**WHAT NEEDS TO BE DONE**:
Every word of every entry must be retyped exactly.

**Stored data**:
● ● ● ● ●
lemma pvPowCongr (q : Int) {a b : Nat} (h : a = b) :
    Int.fmod ((26:Int) ^ a) q = Int.fmod ((26:Int) ^ b) q := by rw [h]

lemma pvNumL_of_noletter {cs : List Char} (h : cs.any (fun c => c != '?') = false) : pvNumL cs = 0 := by
  induction cs with
  | nil => rfl
  | cons c t ih =>
    simp only [List.any_cons, Bool.or_eq_false_iff, bne_eq_false_iff_eq] at h
    simp [pvNumL, pvBase, h.1, ih h.2]

lemma pvNumR_of_noletter {cs : List Char} (h : cs.any (fun c => c != '?') = false) : pvNumR cs = 0 := by
  induction cs with
  | nil => rfl
  | cons c t ih =>
    simp only [List.any_cons, Bool.or_eq_false_iff, bne_eq_false_iff_eq] at h
    simp [pvNumR, pvBase, h.1, ih h.2]

lemma pvNumR_append (xs ys : List Char) :
    pvNumR (xs ++ ys) = pvNumR xs + 26 ^ xs.length * pvNumR ys := by
  induction xs with
  | nil => simp [pvNumR]
  | cons c t ih => simp [pvNumR, ih]; ring

lemma pvNumR_reverse (cs : List Char) : pvNumR cs.reverse = pvNumL cs := by
  induction cs with
  | nil => rfl
  | cons c t ih =>
    simp [List.reverse_cons, pvNumR_append, ih, pvNumR, pvNumL]; ring

lemma pvFirstQ_append (xs ys : List Char) :
    pvFirstQ (xs ++ ys) =
      match pvFirstQ xs with
      | some k => some k
      | none => (pvFirstQ ys).map (· + xs.length) := by
  induction xs with
  | nil => simp [pvFirstQ]
  | cons c t ih =>
    by_cases hc : c = '?'
    · simp [pvFirstQ, hc]
    · simp only [List.cons_append, pvFirstQ, if_neg hc, ih]
      cases h : pvFirstQ t with
      | some k => simp
      | none => simp [Option.map_map]

lemma pvLastQ_lt {cs : List Char} {j : Nat} (h : pvLastQ cs = some j) : j < cs.length := by
  induction cs generalizing j with
  | nil => simp [pvLastQ] at h
  | cons c t ih =>
    simp only [pvLastQ] at h
    cases ht : pvLastQ t with
    | some j' => rw [ht] at h; simp at h; have := ih ht; simp [← h]; omega
    | none =>
      rw [ht] at h
      by_cases hc : c = '?' <;> simp [hc] at h
      simp [← h]

lemma pvFirstQ_reverse (cs : List Char) :
    pvFirstQ cs.reverse = (pvLastQ cs).map (fun j => cs.length - 1 - j) := by
  induction cs with
  | nil => rfl
  | cons c t ih =>
    rw [List.reverse_cons, pvFirstQ_append, ih]
    cases ht : pvLastQ t with
    | some j =>
      have hj := pvLastQ_lt ht
      simp [pvLastQ, ht]
      omega
    | none =>
      by_cases hc : c = '?' <;> simp [pvLastQ, ht, pvFirstQ, hc]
● ● ● ● ●
**ANSWER TO THIS PROBLEM**:
lemma pvPowCongr (q : Int) {a b : Nat} (h : a = b) :
    Int.fmod ((26:Int) ^ a) q = Int.fmod ((26:Int) ^ b) q := by rw [h]

lemma pvNumL_of_noletter {cs : List Char} (h : cs.any (fun c => c != '?') = false) : pvNumL cs = 0 := by
  induction cs with
  | nil => rfl
  | cons c t ih =>
    simp only [List.any_cons, Bool.or_eq_false_iff, bne_eq_false_iff_eq] at h
    simp [pvNumL, pvBase, h.1, ih h.2]

lemma pvNumR_of_noletter {cs : List Char} (h : cs.any (fun c => c != '?') = false) : pvNumR cs = 0 := by
  induction cs with
  | nil => rfl
  | cons c t ih =>
    simp only [List.any_cons, Bool.or_eq_false_iff, bne_eq_false_iff_eq] at h
    simp [pvNumR, pvBase, h.1, ih h.2]

lemma pvNumR_append (xs ys : List Char) :
    pvNumR (xs ++ ys) = pvNumR xs + 26 ^ xs.length * pvNumR ys := by
  induction xs with
  | nil => simp [pvNumR]
  | cons c t ih => simp [pvNumR, ih]; ring

lemma pvNumR_reverse (cs : List Char) : pvNumR cs.reverse = pvNumL cs := by
  induction cs with
  | nil => rfl
  | cons c t ih =>
    simp [List.reverse_cons, pvNumR_append, ih, pvNumR, pvNumL]; ring

lemma pvFirstQ_append (xs ys : List Char) :
    pvFirstQ (xs ++ ys) =
      match pvFirstQ xs with
      | some k => some k
      | none => (pvFirstQ ys).map (· + xs.length) := by
  induction xs with
  | nil => simp [pvFirstQ]
  | cons c t ih =>
    by_cases hc : c = '?'
    · simp [pvFirstQ, hc]
    · simp only [List.cons_append, pvFirstQ, if_neg hc, ih]
      cases h : pvFirstQ t with
      | some k => simp
      | none => simp [Option.map_map]

lemma pvLastQ_lt {cs : List Char} {j : Nat} (h : pvLastQ cs = some j) : j < cs.length := by
  induction cs generalizing j with
  | nil => simp [pvLastQ] at h
  | cons c t ih =>
    simp only [pvLastQ] at h
    cases ht : pvLastQ t with
    | some j' => rw [ht] at h; simp at h; have := ih ht; simp [← h]; omega
    | none =>
      rw [ht] at h
      by_cases hc : c = '?' <;> simp [hc] at h
      simp [← h]

lemma pvFirstQ_reverse (cs : List Char) :
    pvFirstQ cs.reverse = (pvLastQ cs).map (fun j => cs.length - 1 - j) := by
  induction cs with
  | nil => rfl
  | cons c t ih =>
    rw [List.reverse_cons, pvFirstQ_append, ih]
    cases ht : pvLastQ t with
    | some j =>
      have hj := pvLastQ_lt ht
      simp [pvLastQ, ht]
      omega
    | none =>
      by_cases hc : c = '?' <;> simp [pvLastQ, ht, pvFirstQ, hc]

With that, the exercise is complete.